Nuts that PROTECT your brain from dementia:
1. Walnuts
They are the queens of the brain. Their shape is no accident: they concentrate alpha-linolenic acid (ALA), a type of plant-based omega-3 fatty acid, antioxidants, vitamin E, and anti-inflammatory compounds.
Benefit: neuronal protection, improved memory, and a reduced risk of cognitive decline.
2. Almonds
Rich in vitamin E, one of the most important antioxidants for the brain. They also stabilize blood sugar, key to maintaining stable mental energy.
Benefit: improved cognitive performance and protection against brain aging.
3. Hazelnuts
Hazelnuts contain folate, healthy fats, and polyphenols, essential for neurotransmitter production.
Benefit: improved neuronal communication and reduced oxidative stress.
4. Pecans
They are particularly rich in antioxidants, even more so than traditional walnuts.
Benefit: they reduce inflammation and protect against age-related memory loss.

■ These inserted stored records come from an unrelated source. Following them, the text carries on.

-- pv_equiv track=rewrite | github.com/bKolisnik/AoC2022 | Day 8/Treetop.py | set_boundaries_visible
-- ===== SOURCE A (Python) =====
-- def set_boundaries_visible(visible):
--     #edge trees are always visible
--     for j in range(len(visible[0])):
--         visible[0][j] = True
--         visible[len(visible)-1][j] = True
--
--     for i in range(len(visible)):
--         visible[i][0] = True
--         visible[i][len(visible[0])-1] = True
--     return visible
-- ===== SOURCE B (Python) =====
-- def set_boundaries_visible(visible):
--     # single full-grid sweep with a boundary predicate instead of two edge-only passes
--     rows = len(visible)
--     cols = len(visible[0])
--     for i in range(rows):
--         for j in range(cols):
--             if i == 0 or i == rows - 1 or j == 0 or j == cols - 1:
--                 visible[i][j] = True
--     return visible
-- ===== Notes on version B (the rewrite author's own statement) =====
-- stated objective: simpler
-- what changed: A's two separate edge-only passes (one over columns touching the top and bottom rows, one over rows touching the left and right columns) are replaced by a single nested sweep over the whole grid that sets a cell whenever a boundary predicate on its indices holds.
import Mathlib
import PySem

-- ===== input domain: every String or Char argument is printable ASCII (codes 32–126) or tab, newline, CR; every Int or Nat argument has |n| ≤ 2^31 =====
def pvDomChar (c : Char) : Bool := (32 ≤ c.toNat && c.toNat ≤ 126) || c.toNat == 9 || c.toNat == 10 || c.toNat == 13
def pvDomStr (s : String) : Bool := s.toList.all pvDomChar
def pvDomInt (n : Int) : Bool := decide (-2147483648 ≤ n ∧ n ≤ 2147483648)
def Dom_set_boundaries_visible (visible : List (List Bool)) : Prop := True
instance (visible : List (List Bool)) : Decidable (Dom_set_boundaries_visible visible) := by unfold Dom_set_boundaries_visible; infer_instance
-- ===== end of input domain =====

-- B replaces A's two edge-only passes by one full-grid sweep with a boundary predicate (objective: simpler).
-- Both Pythons mutate the argument in place; they perform the identical mutation, and the theorems are about the return value.

-- `visible[i][j] = True`: in-place assignment of one cell. Under Pre_ every index used is in range,
-- where List.set is exact; out of range Python raises (excluded by Pre_) while List.set is a no-op.
def pySet2 (g : List (List Bool)) (i j : Nat) (b : Bool) : List (List Bool) :=
  g.set i ((g.getD i []).set j b)

-- ===== PORT A =====
def set_boundaries_visible (visible : List (List Bool)) : List (List Bool) :=
  -- for j in range(len(visible[0])): visible[0][j] = True; visible[len(visible)-1][j] = True
  let v1 := (List.range (visible.headD []).length).foldl
    (fun g j =>
      let g1 := pySet2 g 0 j true
      pySet2 g1 (g1.length - 1) j true) visible
  -- for i in range(len(visible)): visible[i][0] = True; visible[i][len(visible[0])-1] = True
  (List.range v1.length).foldl
    (fun g i =>
      let g1 := pySet2 g i 0 true
      pySet2 g1 i ((g1.headD []).length - 1) true) v1

-- ===== PORT B =====
def set_boundaries_visible_alt (visible : List (List Bool)) : List (List Bool) :=
  let rows := visible.length
  let cols := (visible.headD []).length
  (List.range rows).foldl
    (fun g i =>
      (List.range cols).foldl
        (fun g j =>
          if i == 0 || i == rows - 1 || j == 0 || j == cols - 1 then pySet2 g i j true else g) g)
    visible

-- ===== PRECONDITION & SPEC =====
-- Exactly the inputs on which Python A returns (no exception): a nonempty grid whose first row is
-- nonempty and every row is at least as long as the first (A indexes every row up to len(visible[0])-1).
def Pre_set_boundaries_visible (visible : List (List Bool)) : Prop :=
  visible ≠ [] ∧ 1 ≤ (visible.headD []).length ∧
    ∀ row ∈ visible, (visible.headD []).length ≤ row.length
instance (visible : List (List Bool)) : Decidable (Pre_set_boundaries_visible visible) := by
  unfold Pre_set_boundaries_visible; infer_instance

def pvWitness_set_boundaries_visible : List (List Bool) :=
  [[false, false, false], [false, false, false], [false, false, false]]

def Spec_set_boundaries_visible (visible : List (List Bool)) (out : List (List Bool)) : Prop :=
  out = set_boundaries_visible_alt visible
instance (visible : List (List Bool)) (out : List (List Bool)) : Decidable (Spec_set_boundaries_visible visible out) := by unfold Spec_set_boundaries_visible; infer_instance

-- ===== CLAIM (what is proved, stated in full; the proofs are below) =====
def Claim_equal_set_boundaries_visible : Prop := ∀ (visible : List (List Bool)), Dom_set_boundaries_visible visible → Pre_set_boundaries_visible visible → Spec_set_boundaries_visible visible (set_boundaries_visible visible)

-- ===== LEMMAS AND PROOFS =====

-- the value of one cell (default false out of range)
def cell (g : List (List Bool)) (i j : Nat) : Bool := (g.getD i []).getD j false

-- the row-length profile of a grid
def shape (g : List (List Bool)) : List Nat := g.map List.length

-- fold that sets a list of cells to true
def setAll (g : List (List Bool)) (ps : List (Nat × Nat)) : List (List Bool) :=
  ps.foldl (fun g p => pySet2 g p.1 p.2 true) g

theorem length_pySet2 (g : List (List Bool)) (i j : Nat) (b : Bool) :
    (pySet2 g i j b).length = g.length := by
  simp [pySet2]

theorem getD_length_pySet2 (g : List (List Bool)) (i j : Nat) (b : Bool) (k : Nat) :
    ((pySet2 g i j b).getD k []).length = (g.getD k []).length := by
  unfold pySet2
  by_cases h : i = k
  · subst h
    by_cases hi : i < g.length
    · simp [List.getD, hi]
    · simp [List.getD, List.set_eq_of_length_le (by omega : g.length ≤ i)]
  · simp [List.getD, List.getElem?_set_ne h]

theorem shape_pySet2 (g : List (List Bool)) (i j : Nat) (b : Bool) :
    shape (pySet2 g i j b) = shape g := by
  unfold shape pySet2
  apply List.ext_getElem (by simp)
  intro k h1 h2
  simp [List.getElem_set]
  intro hk; subst hk
  simp at h2
  simp [List.getElem?_eq_getElem h2]

theorem cell_pySet2 (g : List (List Bool)) (i j : Nat) (b : Bool) (i' j' : Nat) :
    cell (pySet2 g i j b) i' j' =
      if i' = i ∧ j' = j ∧ i < g.length ∧ j < (g.getD i []).length then b
      else cell g i' j' := by
  unfold cell pySet2
  by_cases h : i' = i
  · subst h
    by_cases hi : i' < g.length
    · have hrow : g.getD i' [] = g[i'] := List.getD_eq_getElem g [] hi
      simp only [List.getD, List.getElem?_set_self hi, List.getElem?_eq_getElem hi,
        Option.getD_some]
      split_ifs with hc
      · simp_all
      · by_cases hj : j' = j
        · subst hj
          have hlen : g[i'].length ≤ j' := by simp [hi] at hc; omega
          rw [List.set_eq_of_length_le hlen]
        · rw [List.getElem?_set_ne (by omega : j ≠ j')]
    · simp [List.set_eq_of_length_le (by omega : g.length ≤ i'), hi]
  · simp [List.getD, List.getElem?_set_ne (by omega : i ≠ i'), h]

theorem shape_setAll (g : List (List Bool)) (ps : List (Nat × Nat)) :
    shape (setAll g ps) = shape g := by
  induction ps generalizing g with
  | nil => rfl
  | cons p ps ih => simp [setAll, List.foldl_cons] at *; rw [ih, shape_pySet2]

theorem cell_setAll (g : List (List Bool)) (ps : List (Nat × Nat)) (i j : Nat) :
    cell (setAll g ps) i j =
      if (i, j) ∈ ps ∧ i < g.length ∧ j < (g.getD i []).length then true
      else cell g i j := by
  induction ps generalizing g with
  | nil => simp [setAll]
  | cons p ps ih =>
    obtain ⟨a, c⟩ := p
    show cell (setAll (pySet2 g a c true) ps) i j = _
    rw [ih, length_pySet2, getD_length_pySet2, cell_pySet2]
    by_cases h3 : i = a ∧ j = c
    · obtain ⟨rfl, rfl⟩ := h3
      simp only [List.mem_cons]
      split_ifs <;> tauto
    · simp only [List.mem_cons, Prod.mk.injEq]
      split_ifs <;> tauto

theorem setAll_append (g : List (List Bool)) (l1 l2 : List (Nat × Nat)) :
    setAll g (l1 ++ l2) = setAll (setAll g l1) l2 := List.foldl_append

theorem length_setAll (g : List (List Bool)) (ps : List (Nat × Nat)) :
    (setAll g ps).length = g.length := by
  have := congrArg List.length (shape_setAll g ps)
  simpa [shape] using this

theorem getD_length_setAll (g : List (List Bool)) (ps : List (Nat × Nat)) (k : Nat) :
    ((setAll g ps).getD k []).length = (g.getD k []).length := by
  induction ps generalizing g with
  | nil => rfl
  | cons p ps ih =>
    show ((setAll (pySet2 g p.1 p.2 true) ps).getD k []).length = _
    rw [ih, getD_length_pySet2]

theorem headD_eq_getD_zero (l : List (List Bool)) : l.headD [] = l.getD 0 [] := by
  cases l <;> rfl

theorem grid_ext (g1 g2 : List (List Bool)) (hs : shape g1 = shape g2)
    (hc : ∀ i j, cell g1 i j = cell g2 i j) : g1 = g2 := by
  have hlen : g1.length = g2.length := by
    have := congrArg List.length hs
    simpa [shape] using this
  apply List.ext_getElem hlen
  intro i h1 h2
  have hrl : g1[i].length = g2[i].length := by
    have := congrArg (fun l => l.getD i 0) hs
    simpa [shape, List.getD_eq_getElem, h1, h2] using this
  apply List.ext_getElem hrl
  intro j hj1 hj2
  have := hc i j
  simpa [cell, List.getD_eq_getElem, h1, h2, hj1, hj2] using this

-- A's first loop as setAll
theorem loopA1 (js : List Nat) (g : List (List Bool)) (n : Nat) (hn : g.length = n) :
    js.foldl (fun g j => let g1 := pySet2 g 0 j true; pySet2 g1 (g1.length - 1) j true) g
      = setAll g (js.flatMap fun j => [(0, j), (n - 1, j)]) := by
  induction js generalizing g with
  | nil => rfl
  | cons j js ih =>
    rw [List.foldl_cons, List.flatMap_cons,
      ih _ (by simp [length_pySet2, hn]), setAll_append]
    congr 1
    simp [setAll, length_pySet2, hn]

-- A's second loop as setAll
theorem loopA2 (is : List Nat) (g : List (List Bool)) (m : Nat) (hm : (g.getD 0 []).length = m) :
    is.foldl (fun g i => let g1 := pySet2 g i 0 true; pySet2 g1 i ((g1.headD []).length - 1) true) g
      = setAll g (is.flatMap fun i => [(i, 0), (i, m - 1)]) := by
  induction is generalizing g with
  | nil => rfl
  | cons i is ih =>
    rw [List.foldl_cons, List.flatMap_cons,
      ih _ (by rw [getD_length_pySet2, getD_length_pySet2]; exact hm), setAll_append]
    congr 1
    show pySet2 (pySet2 g i 0 true) i (((pySet2 g i 0 true).headD []).length - 1) true
        = setAll g [(i, 0), (i, m - 1)]
    rw [headD_eq_getD_zero, getD_length_pySet2, hm]
    rfl

-- B's inner loop as setAll
theorem loopB_inner (i rows cols : Nat) (js : List Nat) (g : List (List Bool)) :
    js.foldl (fun g j => if i == 0 || i == rows - 1 || j == 0 || j == cols - 1 then pySet2 g i j true else g) g
      = setAll g ((js.filter (fun j => i == 0 || i == rows - 1 || j == 0 || j == cols - 1)).map (fun j => (i, j))) := by
  induction js generalizing g with
  | nil => rfl
  | cons j js ih =>
    rw [List.foldl_cons, List.filter_cons]
    by_cases hc : (i == 0 || i == rows - 1 || j == 0 || j == cols - 1) = true
    · rw [if_pos hc, hc, if_pos rfl, List.map_cons]
      exact ih (pySet2 g i j true)
    · simp only [if_neg hc]
      exact ih g

-- B's outer loop as setAll
theorem loopB_outer (f : Nat → List (Nat × Nat)) (is : List Nat) (g : List (List Bool)) :
    is.foldl (fun g i => setAll g (f i)) g = setAll g (is.flatMap f) := by
  induction is generalizing g with
  | nil => rfl
  | cons i is ih => rw [List.foldl_cons, List.flatMap_cons, setAll_append, ih]

-- ===== VERDICT (by name: the statement is the Claim_ definition above) =====
theorem set_boundaries_visible_spec : Claim_equal_set_boundaries_visible := by
  intro v _ hpre
  obtain ⟨hne, hm1, hrows⟩ := hpre
  unfold Spec_set_boundaries_visible set_boundaries_visible set_boundaries_visible_alt
  dsimp only
  rw [loopA1 (List.range (v.headD []).length) v v.length rfl, length_setAll,
    loopA2 (List.range v.length) _ (v.headD []).length
      (by rw [getD_length_setAll, ← headD_eq_getD_zero]),
    ← setAll_append]
  have hb : (fun (g : List (List Bool)) (i : Nat) =>
        (List.range (v.headD []).length).foldl
          (fun g j => if i == 0 || i == v.length - 1 || j == 0 || j == (v.headD []).length - 1
            then pySet2 g i j true else g) g)
      = fun g i => setAll g (((List.range (v.headD []).length).filter
          (fun j => i == 0 || i == v.length - 1 || j == 0 || j == (v.headD []).length - 1)).map
          (fun j => (i, j))) := by
    funext g i
    exact loopB_inner i v.length (v.headD []).length _ g
  rw [hb, loopB_outer]
  apply grid_ext _ _ (by rw [shape_setAll, shape_setAll])
  intro i j
  rw [cell_setAll, cell_setAll]
  by_cases hi : i < v.length
  · have hRi : (v.headD []).length ≤ (v.getD i []).length := by
      rw [List.getD_eq_getElem v [] hi]
      exact hrows _ (List.getElem_mem hi)
    apply if_congr _ rfl rfl
    simp only [List.mem_append, List.mem_flatMap, List.mem_range, List.mem_cons, List.mem_map,
      List.mem_filter, List.not_mem_nil, or_false, Prod.mk.injEq, beq_iff_eq, Bool.or_eq_true]
    constructor
    · rintro ⟨h, hbnd⟩
      refine ⟨⟨i, hi, j, ⟨?_, ?_⟩, rfl, rfl⟩, hbnd⟩ <;>
        rcases h with ⟨a, ha, hc | hc⟩ | ⟨a, ha, hc | hc⟩ <;> omega
    · rintro ⟨⟨i', hi', j', ⟨hj', hcond⟩, rfl, rfl⟩, hbnd⟩
      refine ⟨?_, hbnd⟩
      rcases hcond with ((h0 | h0) | h0) | h0
      · exact Or.inl ⟨j', hj', Or.inl ⟨h0, rfl⟩⟩
      · exact Or.inl ⟨j', hj', Or.inr ⟨h0, rfl⟩⟩
      · exact Or.inr ⟨i', hi', Or.inl ⟨rfl, h0⟩⟩
      · exact Or.inr ⟨i', hi', Or.inr ⟨rfl, h0⟩⟩
  · simp [hi]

What is a healthy portion?
To reap the benefits without risks, experts recommend:
A daily handful (25–30 g) of raw or roasted unsalted nuts.
Choose natural mixes, not fried or sugar-coated.
Store them in airtight containers to prevent mold and oxidation.
Conclusion
Nuts can be great allies for the brain, provided they are chosen wisely and consumed in moderation. Avoid highly processed products, those with excess salt, or those that are poorly preserved, and prioritize those rich in antioxidants and healthy fats.